De goede nor
Jan de wildeMet gekloven lip, gebroken neus en dodelijk moe
van de derde-graadsverhoren kwam ik toe
in de goede nor van Leuven-centraal,
waar de dokter me verzorgde als een kind,
waar de directeur me toesprak als zijn meest intieme vriend,
'k denk nog vaak terug aan het koninklijk onthaal
in de goede nor van Leuven-centraal.
't Leek waarachtig wel 'n eersteklas hotel,
'k kreeg 'n stevig maal met zeven vette wormen in de sla,
met een lekker bakje kamferkoffie na
en toen bracht een lieve man me naar m'n cel,
een driesterrencel met uitzicht op de zon,
met 'n raampje, met vier muren en 'n vloer en 'n plafond,
dit en nog veel meer, het was er allemaal
in de goede nor van Leuven-centraal.
Elke dag kreeg je jenever bij de vleet
en bij 't werken van die zalige muziek-waar-pit-in-zit,
enkel als je je heel zwaar misdragen had
kreeg je 'n vier uur non-stop Beethoven dieet.
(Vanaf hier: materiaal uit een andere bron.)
-- pv_equiv track=rewrite | github.com/dlrtn/algorithm | programmers/Algorithm/코딩 기초 트레이닝/조건에 맞게 수열 변환하기 2.py | solution
-- ===== SOURCE A (Python) =====
-- def solution(arr):
--     answer = 0
--     flag = False
--     while True:
--
--         for i in range(len(arr)):
--             if arr[i] >= 50 and arr[i] % 2 == 0:
--                 arr[i] = arr[i] // 2
--                 flag = True
--             elif arr[i] < 50 and arr[i] % 2 == 1:
--                 arr[i] = arr[i] * 2 + 1
--                 flag = True
--
--         if flag == False:
--             break
--         else:
--             answer += 1
--
--         flag = False
--
--     return answer
-- ===== SOURCE B (Python) =====
-- def solution(arr):
--     best = 0
--     for i in range(len(arr)):
--         x = arr[i]
--         c = 0
--         while True:
--             if x >= 50 and x % 2 == 0:
--                 x = x // 2
--             elif x < 50 and x % 2 == 1:
--                 x = x * 2 + 1
--             else:
--                 break
--             c += 1
--         arr[i] = x
--         best = max(best, c)
--     return best
-- ===== Notes on version B (the rewrite author's own statement) =====
-- stated objective: alternative
-- what changed: Replaces A's repeated whole-array rescan rounds (loop until a full pass changes nothing) by one independent stabilization loop per element, returning the maximum per-element step count, which equals the round count because elements evolve independently.
import Mathlib
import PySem

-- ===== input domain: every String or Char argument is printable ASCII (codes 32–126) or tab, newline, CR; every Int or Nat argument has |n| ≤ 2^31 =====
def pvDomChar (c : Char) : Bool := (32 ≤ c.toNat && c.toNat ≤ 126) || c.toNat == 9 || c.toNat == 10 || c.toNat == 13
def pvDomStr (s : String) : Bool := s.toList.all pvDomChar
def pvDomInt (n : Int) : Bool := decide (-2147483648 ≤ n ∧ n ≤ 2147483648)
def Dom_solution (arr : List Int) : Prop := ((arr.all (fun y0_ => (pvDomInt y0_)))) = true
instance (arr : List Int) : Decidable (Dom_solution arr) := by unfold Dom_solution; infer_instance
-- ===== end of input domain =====

-- B replaces A's repeated full-array rescan rounds by one independent per-element
-- stabilization loop, returning the maximum per-element step count (objective:
-- alternative/faster traversal strategy). Both Pythons mutate arr in place to the
-- same final values; the theorems here are about the return value.

-- ===== PORT A =====
-- one 'for i in range(len(arr))' pass: rebuilds the list and threads the flag
def solutionPass : List Int → Bool → List Int × Bool
  | [], flag => ([], flag)
  | x :: xs, flag =>
    if 50 ≤ x ∧ PySem.Int.mod x 2 = 0 then
      (PySem.Int.floordiv x 2 :: (solutionPass xs true).1, (solutionPass xs true).2)
    else if x < 50 ∧ PySem.Int.mod x 2 = 1 then
      ((x * 2 + 1) :: (solutionPass xs true).1, (solutionPass xs true).2)
    else
      (x :: (solutionPass xs flag).1, (solutionPass xs flag).2)

-- the 'while True' loop; the fuel only makes the recursion total (Python has no bound)
def solutionLoop : Nat → List Int → Int → Int
  | 0, _, answer => answer
  | fuel + 1, arr, answer =>
    if (solutionPass arr false).2 = false then answer
    else solutionLoop fuel (solutionPass arr false).1 (answer + 1)

def solution (arr : List Int) : Int := solutionLoop 1000000000 arr 0

-- ===== PORT B =====
-- B's inner 'while True' on a single element; fuel only for totality
def altCount : Nat → Int → Int → Int
  | 0, _, c => c
  | fuel + 1, x, c =>
    if 50 ≤ x ∧ PySem.Int.mod x 2 = 0 then altCount fuel (PySem.Int.floordiv x 2) (c + 1)
    else if x < 50 ∧ PySem.Int.mod x 2 = 1 then altCount fuel (x * 2 + 1) (c + 1)
    else c

def solution_alt (arr : List Int) : Int :=
  arr.foldl (fun best x => max best (altCount 1000000000 x 0)) 0

-- ===== PRECONDITION & SPEC =====
-- No Pre_: the ports agree on every input. (On arrays with a negative odd element both
-- Pythons loop forever — neither returns, so nothing is claimed or excluded there.)
def Spec_solution (arr : List Int) (out : Int) : Prop := out = solution_alt arr
instance (arr : List Int) (out : Int) : Decidable (Spec_solution arr out) := by unfold Spec_solution; infer_instance

-- ===== CLAIM (what is proved, stated in full; the proofs are below) =====
def Claim_equal_solution : Prop := ∀ (arr : List Int), Dom_solution arr → Spec_solution arr (solution arr)

-- ===== LEMMAS AND PROOFS =====

-- the single-element transform A applies in one pass
def pvStep (x : Int) : Int :=
  if 50 ≤ x ∧ PySem.Int.mod x 2 = 0 then PySem.Int.floordiv x 2
  else if x < 50 ∧ PySem.Int.mod x 2 = 1 then x * 2 + 1
  else x

def pvUnst (x : Int) : Bool :=
  decide ((50 ≤ x ∧ PySem.Int.mod x 2 = 0) ∨ (x < 50 ∧ PySem.Int.mod x 2 = 1))

lemma pass_fst (arr : List Int) (flag : Bool) : (solutionPass arr flag).1 = arr.map pvStep := by
  induction arr generalizing flag with
  | nil => simp [solutionPass]
  | cons x xs ih =>
    simp only [solutionPass, pvStep, List.map]
    split_ifs with h1 h2 <;> simp only [ih]

lemma pass_snd (arr : List Int) (flag : Bool) :
    (solutionPass arr flag).2 = (flag || arr.any pvUnst) := by
  induction arr generalizing flag with
  | nil => simp [solutionPass]
  | cons x xs ih =>
    simp only [solutionPass, List.any_cons]
    split_ifs with h1 h2
    · have hx : pvUnst x = true := by unfold pvUnst; exact decide_eq_true (Or.inl h1)
      rw [ih, hx]; cases flag <;> simp
    · have hx : pvUnst x = true := by unfold pvUnst; exact decide_eq_true (Or.inr h2)
      rw [ih, hx]; cases flag <;> simp
    · have hx : pvUnst x = false := by
        unfold pvUnst; simp only [decide_eq_false_iff_not]; tauto
      rw [ih, hx]; cases flag <;> simp

lemma altCount_shift (F : Nat) (x : Int) (c : Int) :
    altCount F x c = c + altCount F x 0 := by
  induction F generalizing x c with
  | zero => simp [altCount]
  | succ F ih =>
    simp only [altCount]
    split_ifs with h1 h2
    · rw [ih _ (c+1), ih _ (0+1)]; ring
    · rw [ih _ (c+1), ih _ (0+1)]; ring
    · ring

lemma altCount_nonneg (F : Nat) (x : Int) : 0 ≤ altCount F x 0 := by
  induction F generalizing x with
  | zero => simp [altCount]
  | succ F ih =>
    simp only [altCount]
    split_ifs with h1 h2
    · rw [altCount_shift]; have := ih (PySem.Int.floordiv x 2); omega
    · rw [altCount_shift]; have := ih (x * 2 + 1); omega
    · omega

lemma altCount_stable (F : Nat) (x : Int) (h : pvUnst x = false) : altCount F x 0 = 0 := by
  cases F with
  | zero => rfl
  | succ F =>
    simp only [pvUnst, decide_eq_false_iff_not, not_or] at h
    simp only [altCount]
    rw [if_neg h.1, if_neg h.2]

lemma altCount_unst (F : Nat) (x : Int) (h : pvUnst x = true) :
    altCount (F + 1) x 0 = 1 + altCount F (pvStep x) 0 := by
  simp only [pvUnst, decide_eq_true_eq] at h
  simp only [altCount, pvStep]
  rcases h with h | h
  · simp only [if_pos h]
    rw [altCount_shift]; omega
  · by_cases h1 : 50 ≤ x ∧ PySem.Int.mod x 2 = 0
    · exfalso; have := h.1; have := h1.1; omega
    · simp only [if_neg h1, if_pos h]
      rw [altCount_shift]; omega

lemma pvStep_stable (x : Int) (h : pvUnst x = false) : pvStep x = x := by
  simp only [pvUnst, decide_eq_false_iff_not, not_or] at h
  simp only [pvStep]
  rw [if_neg h.1, if_neg h.2]

lemma fold_zero (l : List Int) :
    l.foldl (fun b x => max b (altCount 0 x 0)) 0 = 0 := by
  induction l with
  | nil => rfl
  | cons y ys ih => simpa [altCount] using ih

-- fold the max over zeros only
lemma fold_all_stable (F : Nat) (l : List Int) (h : ∀ y ∈ l, pvUnst y = false) :
    l.foldl (fun b x => max b (altCount F x 0)) 0 = 0 := by
  induction l with
  | nil => rfl
  | cons y ys ih =>
    simp only [List.foldl]
    rw [altCount_stable F y (h y (by simp))]
    simpa using ih (fun z hz => h z (by simp [hz]))

-- accumulator form of "max distributes over +1"
lemma fold_shift (F : Nat) (l : List Int) (b c : Int) (hc : 0 ≤ c) (hb : b = 1 + c) :
    l.foldl (fun acc y => max acc (altCount (F + 1) y 0)) b
      = 1 + l.foldl (fun acc y => max acc (altCount F (pvStep y) 0)) c := by
  induction l generalizing b c with
  | nil => simpa using hb
  | cons y ys ih =>
    simp only [List.foldl]
    by_cases hy : pvUnst y = true
    · rw [altCount_unst F y hy]
      have hg := altCount_nonneg F (pvStep y)
      exact ih _ _ (le_max_of_le_right hg) (by subst hb; omega)
    · have hy' : pvUnst y = false := by simpa using hy
      rw [altCount_stable (F + 1) y hy', pvStep_stable y hy', altCount_stable F y hy']
      exact ih _ _ (by omega) (by subst hb; omega)

lemma fold_succ_of_unst (F : Nat) (l : List Int) (h : l.any pvUnst = true) :
    l.foldl (fun b x => max b (altCount (F + 1) x 0)) 0
      = 1 + l.foldl (fun b x => max b (altCount F (pvStep x) 0)) 0 := by
  induction l with
  | nil => simp at h
  | cons y ys ih =>
    simp only [List.foldl]
    by_cases hy : pvUnst y = true
    · rw [altCount_unst F y hy]
      have hg := altCount_nonneg F (pvStep y)
      have h1 : max 0 (1 + altCount F (pvStep y) 0) = 1 + max 0 (altCount F (pvStep y) 0) := by omega
      rw [h1]
      exact fold_shift F ys _ _ (le_max_left 0 _) rfl
    · have hy' : pvUnst y = false := by simpa using hy
      rw [altCount_stable (F + 1) y hy', pvStep_stable y hy', altCount_stable F y hy']
      simp only [max_self]
      have hys : ys.any pvUnst = true := by
        simp only [List.any_cons, hy', Bool.false_or] at h; exact h
      simpa using ih hys

lemma fold_map_step (F : Nat) (l : List Int) :
    (l.map pvStep).foldl (fun b x => max b (altCount F x 0)) 0
      = l.foldl (fun b x => max b (altCount F (pvStep x) 0)) 0 := by
  rw [List.foldl_map]

lemma loop_eq (F : Nat) (arr : List Int) (a : Int) :
    solutionLoop F arr a = a + arr.foldl (fun b x => max b (altCount F x 0)) 0 := by
  induction F generalizing arr a with
  | zero =>
    simp only [solutionLoop]
    rw [fold_zero arr]; omega
  | succ F ih =>
    simp only [solutionLoop, pass_snd]
    by_cases hany : arr.any pvUnst = true
    · rw [hany]
      simp only [Bool.false_or, Bool.true_eq_false, if_false]
      rw [pass_fst, ih, fold_map_step, fold_succ_of_unst F arr hany]
      ring
    · have hf : arr.any pvUnst = false := by simpa using hany
      have hall : ∀ y ∈ arr, pvUnst y = false := by
        intro y hy
        by_contra hne
        have : arr.any pvUnst = true := List.any_eq_true.mpr ⟨y, hy, by simpa using hne⟩
        simp [this] at hf
      rw [hf]
      simp only [Bool.false_or]
      rw [if_pos trivial, fold_all_stable (F + 1) arr hall]; omega

-- ===== VERDICT (by name: the statement is the Claim_ definition above) =====
theorem solution_spec : Claim_equal_solution := by
  intro arr _
  unfold Spec_solution solution solution_alt
  simpa using loop_eq 1000000000 arr 0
'k Leerde gratis meer dan één behoorlijk vak,
hoe je folders vouwt en koffers kraakt en hoe je dozen plakt
en als je iets hoorde was het vriendelijke taal
in de goede nor van Leuven-centraal
De bewaarders waren goed als koekebrood,
toen ze staakten voor wat minder werk en voor 'n hoger loon
hebben w'onze volle sympathie betoond,
wat de wederzijdse vriendschap heeft vergroot.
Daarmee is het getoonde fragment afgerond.